## MATERIAL SHOWN
○ ○ ○
-- pv_equiv track=rewrite | github.com/DhruvTilva/swarm | agents/frontend.py | _design_style
-- ===== SOURCE A (Python) =====
-- from typing import Any, Dict, List, Tuple
--
-- def _design_style(task: str, adjectives: List[str]) -> Tuple[str, str]:
--     lowered = task.lower()
--     if any(k in lowered for k in ["productivity", "todo", "task", "tool"]):
--         return "#58a6ff", "Inter"
--     if any(k in lowered for k in ["media", "video", "image", "creative"]):
--         return "#bc8cff", "Plus Jakarta Sans"
--     if any(k in lowered for k in ["finance", "analytics", "data", "billing"]):
--         return "#3fb950", "DM Sans"
--     if any(k in lowered for k in ["chat", "social", "message", "community"]):
--         return "#ff6e96", "DM Sans"
--     if any(k in lowered for k in ["utility", "technical", "api", "service"]):
--         return "#f0883e", "JetBrains Mono"
--     if "creative" in adjectives:
--         return "#bc8cff", "Plus Jakarta Sans"
--     return "#58a6ff", "Inter"
-- ===== SOURCE B (Python) =====
-- from typing import List, Tuple
--
-- # keyword -> priority-group index (lower index = higher priority)
-- _GROUP = [
--     ("productivity", 0), ("todo", 0), ("task", 0), ("tool", 0),
--     ("media", 1), ("video", 1), ("image", 1), ("creative", 1),
--     ("finance", 2), ("analytics", 2), ("data", 2), ("billing", 2),
--     ("chat", 3), ("social", 3), ("message", 3), ("community", 3),
--     ("utility", 4), ("technical", 4), ("api", 4), ("service", 4),
-- ]
--
-- # styles indexed by group; 5 = 'creative' adjective, 6 = default
-- _STYLES = [
--     ("#58a6ff", "Inter"),
--     ("#bc8cff", "Plus Jakarta Sans"),
--     ("#3fb950", "DM Sans"),
--     ("#ff6e96", "DM Sans"),
--     ("#f0883e", "JetBrains Mono"),
--     ("#bc8cff", "Plus Jakarta Sans"),
--     ("#58a6ff", "Inter"),
-- ]
--
-- def _design_style(task: str, adjectives: List[str]) -> Tuple[str, str]:
--     # Collect every matching priority index exhaustively, then take the minimum:
--     # no ordered branch chain, the best (smallest) priority wins.
--     lowered = task.lower()
--     hits = [g for kw, g in _GROUP if kw in lowered]
--     if "creative" in adjectives:
--         hits.append(5)
--     hits.append(6)
--     return _STYLES[min(hits)]
-- ===== Notes on version B (the rewrite author's own statement) =====
-- stated objective: alternative
-- what changed: Instead of A's short-circuiting chain of five keyword-group tests, B matches every keyword exhaustively against a keyword->priority map, collects all matching priority indices (plus sentinel indices for the 'creative' adjective and the default), and returns the style at the minimum index.
import Mathlib
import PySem

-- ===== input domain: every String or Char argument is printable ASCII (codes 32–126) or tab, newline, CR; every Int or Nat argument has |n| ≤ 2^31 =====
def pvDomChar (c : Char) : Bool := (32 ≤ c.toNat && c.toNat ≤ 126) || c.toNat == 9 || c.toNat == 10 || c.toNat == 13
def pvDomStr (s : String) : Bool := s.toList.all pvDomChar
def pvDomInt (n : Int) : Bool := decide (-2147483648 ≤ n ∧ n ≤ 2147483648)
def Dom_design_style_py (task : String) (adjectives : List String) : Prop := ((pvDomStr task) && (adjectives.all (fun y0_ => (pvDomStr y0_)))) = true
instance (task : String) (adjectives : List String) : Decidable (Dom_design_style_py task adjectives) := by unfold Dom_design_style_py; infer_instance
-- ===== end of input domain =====

-- B replaces A's short-circuiting five-branch if-chain by an exhaustive keyword match:
-- it collects the priority index of EVERY matching keyword and takes the minimum (objective: alternative).

-- ===== PORT A =====
def design_style_py (task : String) (adjectives : List String) : String × String :=
  let lowered := PySem.Str.lower task
  if ["productivity", "todo", "task", "tool"].any (fun k => PySem.Str.isIn k lowered) then
    ("#58a6ff", "Inter")
  else if ["media", "video", "image", "creative"].any (fun k => PySem.Str.isIn k lowered) then
    ("#bc8cff", "Plus Jakarta Sans")
  else if ["finance", "analytics", "data", "billing"].any (fun k => PySem.Str.isIn k lowered) then
    ("#3fb950", "DM Sans")
  else if ["chat", "social", "message", "community"].any (fun k => PySem.Str.isIn k lowered) then
    ("#ff6e96", "DM Sans")
  else if ["utility", "technical", "api", "service"].any (fun k => PySem.Str.isIn k lowered) then
    ("#f0883e", "JetBrains Mono")
  else if adjectives.contains "creative" then
    ("#bc8cff", "Plus Jakarta Sans")
  else
    ("#58a6ff", "Inter")

-- ===== PORT B =====
-- keyword -> priority-group index (lower index = higher priority)
def pvGroup : List (String × Nat) :=
  [ ("productivity", 0), ("todo", 0), ("task", 0), ("tool", 0),
    ("media", 1), ("video", 1), ("image", 1), ("creative", 1),
    ("finance", 2), ("analytics", 2), ("data", 2), ("billing", 2),
    ("chat", 3), ("social", 3), ("message", 3), ("community", 3),
    ("utility", 4), ("technical", 4), ("api", 4), ("service", 4) ]

-- styles indexed by group; 5 = 'creative' adjective, 6 = default
def pvStyles : List (String × String) :=
  [ ("#58a6ff", "Inter"),
    ("#bc8cff", "Plus Jakarta Sans"),
    ("#3fb950", "DM Sans"),
    ("#ff6e96", "DM Sans"),
    ("#f0883e", "JetBrains Mono"),
    ("#bc8cff", "Plus Jakarta Sans"),
    ("#58a6ff", "Inter") ]

def design_style_py_alt (task : String) (adjectives : List String) : String × String :=
  let lowered := PySem.Str.lower task
  let hits := pvGroup.filterMap (fun p => if PySem.Str.isIn p.1 lowered then some p.2 else none)
  let hits := if adjectives.contains "creative" then hits ++ [5] else hits
  let hits := hits ++ [6]
  -- Python min(hits): hits always ends with 6, so min? is some and the getD default is unreachable
  let m := (PySem.List.min? hits (fun x => x)).getD 6
  -- Python _STYLES[m]: m ≤ 6 is always in range, so the getD default is unreachable
  pvStyles.getD m ("#58a6ff", "Inter")

-- ===== PRECONDITION & SPEC =====
def Spec_design_style_py (task : String) (adjectives : List String) (out : String × String) : Prop := out = design_style_py_alt task adjectives
instance (task : String) (adjectives : List String) (out : String × String) : Decidable (Spec_design_style_py task adjectives out) := by unfold Spec_design_style_py; infer_instance

-- ===== CLAIM (what is proved, stated in full; the proofs are below) =====
def Claim_equal_design_style_py : Prop := ∀ (task : String) (adjectives : List String), Dom_design_style_py task adjectives → Spec_design_style_py task adjectives (design_style_py task adjectives)

-- ===== LEMMAS AND PROOFS =====

-- a minimum is the unique member that bounds the list from below
theorem pv_min?_eq_some {l : List Nat} {m : Nat} (hm : m ∈ l) (hlb : ∀ y ∈ l, m ≤ y) :
    PySem.List.min? l (fun x => x) = some m := by
  cases h : PySem.List.min? l (fun x => x) with
  | none =>
      rw [PySem.List.min?_eq_none_iff] at h
      subst h; simp at hm
  | some m' =>
      have h1 : m' ∈ l := PySem.List.min?_mem h
      have h2 := PySem.List.min?_isMin h
      have ha : m' ≤ m := h2 m hm
      have hb := hlb m' h1
      simp only [Option.some.injEq]
      omega

-- an element produced by a matching keyword is in the match list
theorem pv_mem_hits {lowered kw : String} {g : Nat} (hp : (kw, g) ∈ pvGroup)
    (h : PySem.Str.isIn kw lowered = true) :
    g ∈ pvGroup.filterMap (fun p => if PySem.Str.isIn p.1 lowered then some p.2 else none) :=
  List.mem_filterMap.mpr ⟨(kw, g), hp, by rw [if_pos h]⟩

-- if every keyword of priority below k fails, every matched index is ≥ k
theorem pv_lb {lowered : String} {k : Nat}
    (h : ∀ p ∈ pvGroup, p.2 < k → PySem.Str.isIn p.1 lowered = false) :
    ∀ y ∈ pvGroup.filterMap (fun p => if PySem.Str.isIn p.1 lowered then some p.2 else none), k ≤ y := by
  intro y hy
  obtain ⟨p, hp, hf⟩ := List.mem_filterMap.mp hy
  by_cases hin : PySem.Str.isIn p.1 lowered = true
  · rw [if_pos hin, Option.some.injEq] at hf
    subst hf
    by_contra hlt
    have hfls := h p hp (by omega)
    rw [hfls] at hin
    cases hin
  · rw [if_neg hin] at hf
    cases hf

-- ===== VERDICT (by name: the statement is the Claim_ definition above) =====
theorem design_style_py_spec : Claim_equal_design_style_py := by
  intro task adjectives _
  unfold Spec_design_style_py design_style_py design_style_py_alt
  simp only []
  generalize PySem.Str.lower task = lowered
  set fm := List.filterMap (fun p => if PySem.Str.isIn p.1 lowered = true then some p.2 else none) pvGroup with hfm
  set hits := (if adjectives.contains "creative" = true then fm ++ [5] else fm) ++ [6] with hhits
  have hmemhits : ∀ {g : Nat}, g ∈ fm → g ∈ hits := by
    intro g hg
    rw [hhits]
    by_cases hcc : adjectives.contains "creative" = true
    · rw [if_pos hcc]; exact List.mem_append_left _ (List.mem_append_left _ hg)
    · rw [if_neg hcc]; exact List.mem_append_left _ hg
  have hlbhits : ∀ k : Nat, k ≤ 5 → (∀ y ∈ fm, k ≤ y) → ∀ y ∈ hits, k ≤ y := by
    intro k hk5 hf y hy
    rw [hhits] at hy
    rcases List.mem_append.mp hy with hy | hy
    · by_cases hcc : adjectives.contains "creative" = true
      · rw [if_pos hcc] at hy
        rcases List.mem_append.mp hy with hy | hy
        · exact hf y hy
        · simp at hy; omega
      · rw [if_neg hcc] at hy; exact hf y hy
    · simp at hy; omega
  by_cases h0 : (["productivity", "todo", "task", "tool"].any fun k => PySem.Str.isIn k lowered) = true
  · rw [if_pos h0]
    obtain ⟨kw, hkwmem, hkwin⟩ := List.any_eq_true.mp h0
    have hg : (kw, (0 : Nat)) ∈ pvGroup := by fin_cases hkwmem <;> decide
    have hmem : (0 : Nat) ∈ fm := by rw [hfm]; exact pv_mem_hits hg hkwin
    have hmin : PySem.List.min? hits (fun x => x) = some 0 :=
      pv_min?_eq_some (hmemhits hmem) (fun y _ => Nat.zero_le y)
    rw [hmin]; rfl
  · rw [if_neg h0]
    have hA : ∀ x ∈ (["productivity", "todo", "task", "tool"] : List String), PySem.Str.isIn x lowered = false := by
      intro x hx
      rw [← Bool.not_eq_true]
      exact fun hcon => h0 (List.any_eq_true.mpr ⟨x, hx, hcon⟩)
    by_cases h1 : (["media", "video", "image", "creative"].any fun k => PySem.Str.isIn k lowered) = true
    · rw [if_pos h1]
      obtain ⟨kw, hkwmem, hkwin⟩ := List.any_eq_true.mp h1
      have hg : (kw, (1 : Nat)) ∈ pvGroup := by fin_cases hkwmem <;> decide
      have hmem : (1 : Nat) ∈ fm := by rw [hfm]; exact pv_mem_hits hg hkwin
      have hfalse : ∀ p ∈ pvGroup, p.2 < 1 → PySem.Str.isIn p.1 lowered = false := by
        intro p hp hlt
        simp only [pvGroup] at hp
        fin_cases hp <;> first
          | exact absurd hlt (by decide)
          | exact hA _ (by decide)
      have hmin : PySem.List.min? hits (fun x => x) = some 1 :=
        pv_min?_eq_some (hmemhits hmem)
          (hlbhits 1 (by omega) (by rw [hfm]; exact pv_lb hfalse))
      rw [hmin]; rfl
    · rw [if_neg h1]
      have hB : ∀ x ∈ (["media", "video", "image", "creative"] : List String), PySem.Str.isIn x lowered = false := by
        intro x hx
        rw [← Bool.not_eq_true]
        exact fun hcon => h1 (List.any_eq_true.mpr ⟨x, hx, hcon⟩)
      by_cases h2 : (["finance", "analytics", "data", "billing"].any fun k => PySem.Str.isIn k lowered) = true
      · rw [if_pos h2]
        obtain ⟨kw, hkwmem, hkwin⟩ := List.any_eq_true.mp h2
        have hg : (kw, (2 : Nat)) ∈ pvGroup := by fin_cases hkwmem <;> decide
        have hmem : (2 : Nat) ∈ fm := by rw [hfm]; exact pv_mem_hits hg hkwin
        have hfalse : ∀ p ∈ pvGroup, p.2 < 2 → PySem.Str.isIn p.1 lowered = false := by
          intro p hp hlt
          simp only [pvGroup] at hp
          fin_cases hp <;> first
            | exact absurd hlt (by decide)
            | exact hA _ (by decide)
            | exact hB _ (by decide)
        have hmin : PySem.List.min? hits (fun x => x) = some 2 :=
          pv_min?_eq_some (hmemhits hmem)
            (hlbhits 2 (by omega) (by rw [hfm]; exact pv_lb hfalse))
        rw [hmin]; rfl
      · rw [if_neg h2]
        have hC : ∀ x ∈ (["finance", "analytics", "data", "billing"] : List String), PySem.Str.isIn x lowered = false := by
          intro x hx
          rw [← Bool.not_eq_true]
          exact fun hcon => h2 (List.any_eq_true.mpr ⟨x, hx, hcon⟩)
        by_cases h3 : (["chat", "social", "message", "community"].any fun k => PySem.Str.isIn k lowered) = true
        · rw [if_pos h3]
          obtain ⟨kw, hkwmem, hkwin⟩ := List.any_eq_true.mp h3
          have hg : (kw, (3 : Nat)) ∈ pvGroup := by fin_cases hkwmem <;> decide
          have hmem : (3 : Nat) ∈ fm := by rw [hfm]; exact pv_mem_hits hg hkwin
          have hfalse : ∀ p ∈ pvGroup, p.2 < 3 → PySem.Str.isIn p.1 lowered = false := by
            intro p hp hlt
            simp only [pvGroup] at hp
            fin_cases hp <;> first
              | exact absurd hlt (by decide)
              | exact hA _ (by decide)
              | exact hB _ (by decide)
              | exact hC _ (by decide)
          have hmin : PySem.List.min? hits (fun x => x) = some 3 :=
            pv_min?_eq_some (hmemhits hmem)
              (hlbhits 3 (by omega) (by rw [hfm]; exact pv_lb hfalse))
          rw [hmin]; rfl
        · rw [if_neg h3]
          have hD : ∀ x ∈ (["chat", "social", "message", "community"] : List String), PySem.Str.isIn x lowered = false := by
            intro x hx
            rw [← Bool.not_eq_true]
            exact fun hcon => h3 (List.any_eq_true.mpr ⟨x, hx, hcon⟩)
          by_cases h4 : (["utility", "technical", "api", "service"].any fun k => PySem.Str.isIn k lowered) = true
          · rw [if_pos h4]
            obtain ⟨kw, hkwmem, hkwin⟩ := List.any_eq_true.mp h4
            have hg : (kw, (4 : Nat)) ∈ pvGroup := by fin_cases hkwmem <;> decide
            have hmem : (4 : Nat) ∈ fm := by rw [hfm]; exact pv_mem_hits hg hkwin
            have hfalse : ∀ p ∈ pvGroup, p.2 < 4 → PySem.Str.isIn p.1 lowered = false := by
              intro p hp hlt
              simp only [pvGroup] at hp
              fin_cases hp <;> first
                | exact absurd hlt (by decide)
                | exact hA _ (by decide)
                | exact hB _ (by decide)
                | exact hC _ (by decide)
                | exact hD _ (by decide)
            have hmin : PySem.List.min? hits (fun x => x) = some 4 :=
              pv_min?_eq_some (hmemhits hmem)
                (hlbhits 4 (by omega) (by rw [hfm]; exact pv_lb hfalse))
            rw [hmin]; rfl
          · rw [if_neg h4]
            have hE : ∀ x ∈ (["utility", "technical", "api", "service"] : List String), PySem.Str.isIn x lowered = false := by
              intro x hx
              rw [← Bool.not_eq_true]
              exact fun hcon => h4 (List.any_eq_true.mpr ⟨x, hx, hcon⟩)
            -- no keyword matches at all, so the match list is empty
            have hnil : fm = [] := by
              rw [hfm]
              apply List.filterMap_eq_nil_iff.mpr
              intro p hp
              have hfls : PySem.Str.isIn p.1 lowered = false := by
                simp only [pvGroup] at hp
                fin_cases hp <;> first
                  | exact hA _ (by decide)
                  | exact hB _ (by decide)
                  | exact hC _ (by decide)
                  | exact hD _ (by decide)
                  | exact hE _ (by decide)
              rw [hfls]
              simp
            by_cases hc : adjectives.contains "creative" = true
            · rw [if_pos hc, hhits, if_pos hc, hnil]; rfl
            · rw [if_neg hc, hhits, if_neg hc, hnil]; rfl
○ ○ ○
Note every line in the material with "Tuple" and copy it.

-- from typing import Any, Dict, List, Tuple
-- def _design_style(task: str, adjectives: List[str]) -> Tuple[str, str]:
-- from typing import List, Tuple
-- def _design_style(task: str, adjectives: List[str]) -> Tuple[str, str]:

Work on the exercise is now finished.